-- Opening Marker --
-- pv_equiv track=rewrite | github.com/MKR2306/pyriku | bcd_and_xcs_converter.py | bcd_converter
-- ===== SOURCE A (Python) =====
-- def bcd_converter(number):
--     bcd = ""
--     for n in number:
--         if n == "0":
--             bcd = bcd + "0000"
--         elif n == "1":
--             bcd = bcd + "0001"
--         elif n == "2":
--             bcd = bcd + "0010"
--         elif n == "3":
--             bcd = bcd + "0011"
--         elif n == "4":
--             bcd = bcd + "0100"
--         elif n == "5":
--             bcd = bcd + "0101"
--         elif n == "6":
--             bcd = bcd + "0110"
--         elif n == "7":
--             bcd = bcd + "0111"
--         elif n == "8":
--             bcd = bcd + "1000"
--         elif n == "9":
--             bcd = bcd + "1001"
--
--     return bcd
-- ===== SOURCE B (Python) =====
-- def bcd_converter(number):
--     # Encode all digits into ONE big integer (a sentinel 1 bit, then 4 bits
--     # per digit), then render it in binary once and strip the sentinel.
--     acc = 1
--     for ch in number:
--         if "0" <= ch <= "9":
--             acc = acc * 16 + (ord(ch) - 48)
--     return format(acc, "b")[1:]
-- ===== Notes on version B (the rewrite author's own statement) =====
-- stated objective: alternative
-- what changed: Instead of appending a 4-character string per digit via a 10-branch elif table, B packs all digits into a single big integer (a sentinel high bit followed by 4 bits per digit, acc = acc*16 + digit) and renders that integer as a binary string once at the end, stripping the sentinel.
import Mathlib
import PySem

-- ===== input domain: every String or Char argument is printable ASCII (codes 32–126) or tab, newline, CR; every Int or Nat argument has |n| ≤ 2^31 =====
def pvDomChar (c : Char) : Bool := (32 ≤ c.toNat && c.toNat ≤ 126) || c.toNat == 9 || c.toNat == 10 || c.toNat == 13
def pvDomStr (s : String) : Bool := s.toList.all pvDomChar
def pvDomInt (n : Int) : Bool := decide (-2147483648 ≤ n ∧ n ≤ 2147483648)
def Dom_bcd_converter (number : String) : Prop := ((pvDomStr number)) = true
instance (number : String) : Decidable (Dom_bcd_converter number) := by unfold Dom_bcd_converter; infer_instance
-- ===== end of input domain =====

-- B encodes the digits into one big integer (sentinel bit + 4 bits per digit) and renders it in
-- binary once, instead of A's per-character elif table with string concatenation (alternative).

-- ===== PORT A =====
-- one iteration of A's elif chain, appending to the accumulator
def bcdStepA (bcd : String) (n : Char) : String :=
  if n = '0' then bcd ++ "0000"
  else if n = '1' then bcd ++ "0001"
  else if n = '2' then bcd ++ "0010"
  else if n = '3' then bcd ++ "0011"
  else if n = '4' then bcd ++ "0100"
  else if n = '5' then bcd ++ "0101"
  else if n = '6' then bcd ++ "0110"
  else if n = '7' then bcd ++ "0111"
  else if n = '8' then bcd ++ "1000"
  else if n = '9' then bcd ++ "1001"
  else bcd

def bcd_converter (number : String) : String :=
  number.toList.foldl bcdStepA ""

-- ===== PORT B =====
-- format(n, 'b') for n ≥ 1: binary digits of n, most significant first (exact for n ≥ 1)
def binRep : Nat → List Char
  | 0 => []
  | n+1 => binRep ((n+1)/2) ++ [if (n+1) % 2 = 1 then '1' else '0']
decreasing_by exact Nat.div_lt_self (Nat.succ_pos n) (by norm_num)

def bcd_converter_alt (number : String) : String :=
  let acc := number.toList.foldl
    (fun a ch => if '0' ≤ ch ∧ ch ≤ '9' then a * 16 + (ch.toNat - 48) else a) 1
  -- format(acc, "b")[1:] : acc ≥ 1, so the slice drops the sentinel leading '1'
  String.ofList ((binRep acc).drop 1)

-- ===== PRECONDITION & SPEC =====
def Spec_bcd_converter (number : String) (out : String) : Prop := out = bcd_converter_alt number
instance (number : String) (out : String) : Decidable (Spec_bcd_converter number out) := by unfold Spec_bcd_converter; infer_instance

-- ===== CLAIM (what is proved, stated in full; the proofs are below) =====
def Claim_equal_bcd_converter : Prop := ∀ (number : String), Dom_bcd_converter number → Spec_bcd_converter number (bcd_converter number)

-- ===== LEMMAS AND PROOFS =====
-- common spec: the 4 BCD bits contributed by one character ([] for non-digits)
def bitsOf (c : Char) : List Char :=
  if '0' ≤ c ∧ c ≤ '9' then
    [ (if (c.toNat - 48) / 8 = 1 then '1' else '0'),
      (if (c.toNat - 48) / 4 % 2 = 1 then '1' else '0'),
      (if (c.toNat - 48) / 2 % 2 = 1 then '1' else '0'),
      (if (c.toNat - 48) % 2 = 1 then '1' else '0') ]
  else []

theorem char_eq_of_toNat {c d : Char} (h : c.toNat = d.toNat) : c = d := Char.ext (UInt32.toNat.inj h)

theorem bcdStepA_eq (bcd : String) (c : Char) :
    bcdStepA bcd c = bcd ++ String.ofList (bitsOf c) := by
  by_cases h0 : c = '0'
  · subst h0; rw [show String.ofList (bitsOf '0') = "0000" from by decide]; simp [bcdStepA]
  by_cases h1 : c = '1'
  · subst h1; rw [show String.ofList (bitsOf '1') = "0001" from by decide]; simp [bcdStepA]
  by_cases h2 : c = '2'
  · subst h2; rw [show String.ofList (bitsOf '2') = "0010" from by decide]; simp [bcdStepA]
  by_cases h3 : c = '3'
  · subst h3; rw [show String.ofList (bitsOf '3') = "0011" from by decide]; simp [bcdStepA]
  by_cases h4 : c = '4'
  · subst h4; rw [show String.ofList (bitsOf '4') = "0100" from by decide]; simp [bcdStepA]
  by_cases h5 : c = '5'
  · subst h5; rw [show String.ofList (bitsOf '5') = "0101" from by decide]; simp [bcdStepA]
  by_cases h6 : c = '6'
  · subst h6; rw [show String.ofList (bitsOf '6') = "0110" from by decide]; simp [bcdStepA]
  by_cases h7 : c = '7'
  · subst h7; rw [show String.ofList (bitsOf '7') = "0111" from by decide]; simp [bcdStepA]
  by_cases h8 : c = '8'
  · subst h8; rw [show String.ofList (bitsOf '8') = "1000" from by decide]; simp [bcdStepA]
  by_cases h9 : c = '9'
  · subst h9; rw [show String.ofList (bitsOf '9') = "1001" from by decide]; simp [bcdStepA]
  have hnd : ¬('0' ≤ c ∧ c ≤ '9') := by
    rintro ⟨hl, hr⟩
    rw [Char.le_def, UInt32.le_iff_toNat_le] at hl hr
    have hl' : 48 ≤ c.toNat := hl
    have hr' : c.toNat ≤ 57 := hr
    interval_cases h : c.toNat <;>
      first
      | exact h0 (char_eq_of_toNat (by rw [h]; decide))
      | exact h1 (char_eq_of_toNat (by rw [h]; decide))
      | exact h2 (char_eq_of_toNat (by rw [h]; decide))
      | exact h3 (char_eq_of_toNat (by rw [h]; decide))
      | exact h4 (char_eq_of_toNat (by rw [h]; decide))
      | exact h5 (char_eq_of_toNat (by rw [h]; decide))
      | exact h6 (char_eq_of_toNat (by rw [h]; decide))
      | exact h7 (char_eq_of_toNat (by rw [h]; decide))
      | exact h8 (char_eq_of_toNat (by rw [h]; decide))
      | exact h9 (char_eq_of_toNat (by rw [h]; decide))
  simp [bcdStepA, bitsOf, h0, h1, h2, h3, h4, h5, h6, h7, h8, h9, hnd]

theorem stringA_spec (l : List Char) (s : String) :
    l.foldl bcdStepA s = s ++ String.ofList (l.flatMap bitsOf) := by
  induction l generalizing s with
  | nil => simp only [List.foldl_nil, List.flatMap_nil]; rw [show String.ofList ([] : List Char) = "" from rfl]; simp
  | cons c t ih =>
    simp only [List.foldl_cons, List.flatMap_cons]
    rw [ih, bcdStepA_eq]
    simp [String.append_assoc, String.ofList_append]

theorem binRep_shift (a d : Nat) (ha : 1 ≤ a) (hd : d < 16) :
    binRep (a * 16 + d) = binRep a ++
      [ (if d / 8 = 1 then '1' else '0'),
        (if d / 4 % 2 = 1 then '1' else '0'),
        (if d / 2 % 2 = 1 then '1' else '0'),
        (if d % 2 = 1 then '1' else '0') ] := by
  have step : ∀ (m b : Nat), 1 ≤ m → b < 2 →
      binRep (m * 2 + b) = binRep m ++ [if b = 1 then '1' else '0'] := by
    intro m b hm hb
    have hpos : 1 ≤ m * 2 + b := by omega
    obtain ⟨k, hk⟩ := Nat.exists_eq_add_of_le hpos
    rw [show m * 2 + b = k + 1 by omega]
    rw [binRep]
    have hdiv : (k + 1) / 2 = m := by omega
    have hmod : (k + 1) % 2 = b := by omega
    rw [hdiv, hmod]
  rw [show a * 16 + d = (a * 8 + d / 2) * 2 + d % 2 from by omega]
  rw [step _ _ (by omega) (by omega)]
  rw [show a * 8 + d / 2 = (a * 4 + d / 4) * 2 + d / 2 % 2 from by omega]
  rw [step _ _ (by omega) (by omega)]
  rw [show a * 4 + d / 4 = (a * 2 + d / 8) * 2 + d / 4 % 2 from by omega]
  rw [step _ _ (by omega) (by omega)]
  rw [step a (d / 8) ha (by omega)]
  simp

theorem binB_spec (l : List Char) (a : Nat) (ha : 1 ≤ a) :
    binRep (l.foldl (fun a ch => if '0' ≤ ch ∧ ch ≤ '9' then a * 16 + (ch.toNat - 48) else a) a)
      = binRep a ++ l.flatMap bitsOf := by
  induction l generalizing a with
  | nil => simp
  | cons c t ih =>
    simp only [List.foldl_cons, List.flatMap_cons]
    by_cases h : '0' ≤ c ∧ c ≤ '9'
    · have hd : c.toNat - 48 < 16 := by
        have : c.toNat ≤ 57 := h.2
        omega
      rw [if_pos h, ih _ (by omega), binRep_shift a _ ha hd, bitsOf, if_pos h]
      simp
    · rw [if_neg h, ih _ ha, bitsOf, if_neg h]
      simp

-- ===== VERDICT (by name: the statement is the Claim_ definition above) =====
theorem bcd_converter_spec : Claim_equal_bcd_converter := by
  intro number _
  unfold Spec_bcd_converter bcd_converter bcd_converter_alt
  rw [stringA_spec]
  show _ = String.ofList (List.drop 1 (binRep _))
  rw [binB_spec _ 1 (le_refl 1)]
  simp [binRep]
-- Closing Marker --
-- Opening Marker --
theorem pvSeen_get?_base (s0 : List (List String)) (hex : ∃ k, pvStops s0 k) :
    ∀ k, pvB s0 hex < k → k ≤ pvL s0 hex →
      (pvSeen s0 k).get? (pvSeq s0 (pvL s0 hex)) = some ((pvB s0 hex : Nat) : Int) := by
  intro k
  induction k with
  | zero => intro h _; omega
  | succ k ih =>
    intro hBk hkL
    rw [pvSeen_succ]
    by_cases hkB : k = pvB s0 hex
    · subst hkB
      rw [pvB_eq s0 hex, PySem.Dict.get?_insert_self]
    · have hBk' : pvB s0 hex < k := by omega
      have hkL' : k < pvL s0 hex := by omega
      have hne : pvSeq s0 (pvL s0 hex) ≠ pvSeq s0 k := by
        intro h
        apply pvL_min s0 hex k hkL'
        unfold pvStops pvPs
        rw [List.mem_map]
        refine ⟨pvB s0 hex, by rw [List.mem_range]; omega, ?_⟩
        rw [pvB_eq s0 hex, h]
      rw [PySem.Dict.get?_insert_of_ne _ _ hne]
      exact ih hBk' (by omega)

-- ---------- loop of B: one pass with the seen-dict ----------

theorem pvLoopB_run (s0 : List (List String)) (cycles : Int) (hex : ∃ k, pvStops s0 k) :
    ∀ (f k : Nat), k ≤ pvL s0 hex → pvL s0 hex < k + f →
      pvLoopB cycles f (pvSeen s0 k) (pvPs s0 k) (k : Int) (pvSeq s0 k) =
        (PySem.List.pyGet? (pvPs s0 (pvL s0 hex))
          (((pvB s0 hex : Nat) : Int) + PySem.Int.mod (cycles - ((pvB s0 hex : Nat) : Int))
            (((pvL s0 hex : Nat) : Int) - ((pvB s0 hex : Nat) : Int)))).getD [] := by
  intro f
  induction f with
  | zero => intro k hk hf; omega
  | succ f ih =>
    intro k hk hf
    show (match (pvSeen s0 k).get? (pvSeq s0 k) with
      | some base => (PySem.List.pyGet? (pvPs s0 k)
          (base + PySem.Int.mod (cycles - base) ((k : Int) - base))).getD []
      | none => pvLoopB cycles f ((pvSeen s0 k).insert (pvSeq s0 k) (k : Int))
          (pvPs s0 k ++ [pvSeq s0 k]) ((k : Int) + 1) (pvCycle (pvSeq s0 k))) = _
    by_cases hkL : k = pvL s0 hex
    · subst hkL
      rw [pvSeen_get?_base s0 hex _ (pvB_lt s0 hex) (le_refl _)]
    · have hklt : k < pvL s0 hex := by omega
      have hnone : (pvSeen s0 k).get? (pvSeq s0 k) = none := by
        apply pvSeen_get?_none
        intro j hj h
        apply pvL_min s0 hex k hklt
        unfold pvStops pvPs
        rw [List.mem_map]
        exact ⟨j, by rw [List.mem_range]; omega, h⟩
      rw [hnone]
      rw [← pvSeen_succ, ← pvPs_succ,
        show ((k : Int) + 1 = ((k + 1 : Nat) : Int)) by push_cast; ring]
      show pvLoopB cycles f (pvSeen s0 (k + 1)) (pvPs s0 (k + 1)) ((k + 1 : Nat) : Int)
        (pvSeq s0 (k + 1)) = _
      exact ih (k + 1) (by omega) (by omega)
-- Closing Marker --
* **ASSIGNMENT**
Starting at the line that has "-- pv_equiv track=rewrite" and ending at the line that has "-- ===== end of", please write out the lines above exactly, leaving out all others.

* **RESPONSE TO THIS EXERCISE**
-- pv_equiv track=rewrite | github.com/MKR2306/pyriku | bcd_and_xcs_converter.py | bcd_converter
-- ===== SOURCE A (Python) =====
-- def bcd_converter(number):
--     bcd = ""
--     for n in number:
--         if n == "0":
--             bcd = bcd + "0000"
--         elif n == "1":
--             bcd = bcd + "0001"
--         elif n == "2":
--             bcd = bcd + "0010"
--         elif n == "3":
--             bcd = bcd + "0011"
--         elif n == "4":
--             bcd = bcd + "0100"
--         elif n == "5":
--             bcd = bcd + "0101"
--         elif n == "6":
--             bcd = bcd + "0110"
--         elif n == "7":
--             bcd = bcd + "0111"
--         elif n == "8":
--             bcd = bcd + "1000"
--         elif n == "9":
--             bcd = bcd + "1001"
--
--     return bcd
-- ===== SOURCE B (Python) =====
-- def bcd_converter(number):
--     # Encode all digits into ONE big integer (a sentinel 1 bit, then 4 bits
--     # per digit), then render it in binary once and strip the sentinel.
--     acc = 1
--     for ch in number:
--         if "0" <= ch <= "9":
--             acc = acc * 16 + (ord(ch) - 48)
--     return format(acc, "b")[1:]
-- ===== Notes on version B (the rewrite author's own statement) =====
-- stated objective: alternative
-- what changed: Instead of appending a 4-character string per digit via a 10-branch elif table, B packs all digits into a single big integer (a sentinel high bit followed by 4 bits per digit, acc = acc*16 + digit) and renders that integer as a binary string once at the end, stripping the sentinel.
import Mathlib
import PySem

-- ===== input domain: every String or Char argument is printable ASCII (codes 32–126) or tab, newline, CR; every Int or Nat argument has |n| ≤ 2^31 =====
def pvDomChar (c : Char) : Bool := (32 ≤ c.toNat && c.toNat ≤ 126) || c.toNat == 9 || c.toNat == 10 || c.toNat == 13
def pvDomStr (s : String) : Bool := s.toList.all pvDomChar
def pvDomInt (n : Int) : Bool := decide (-2147483648 ≤ n ∧ n ≤ 2147483648)
def Dom_bcd_converter (number : String) : Prop := ((pvDomStr number)) = true
instance (number : String) : Decidable (Dom_bcd_converter number) := by unfold Dom_bcd_converter; infer_instance
-- ===== end of input domain =====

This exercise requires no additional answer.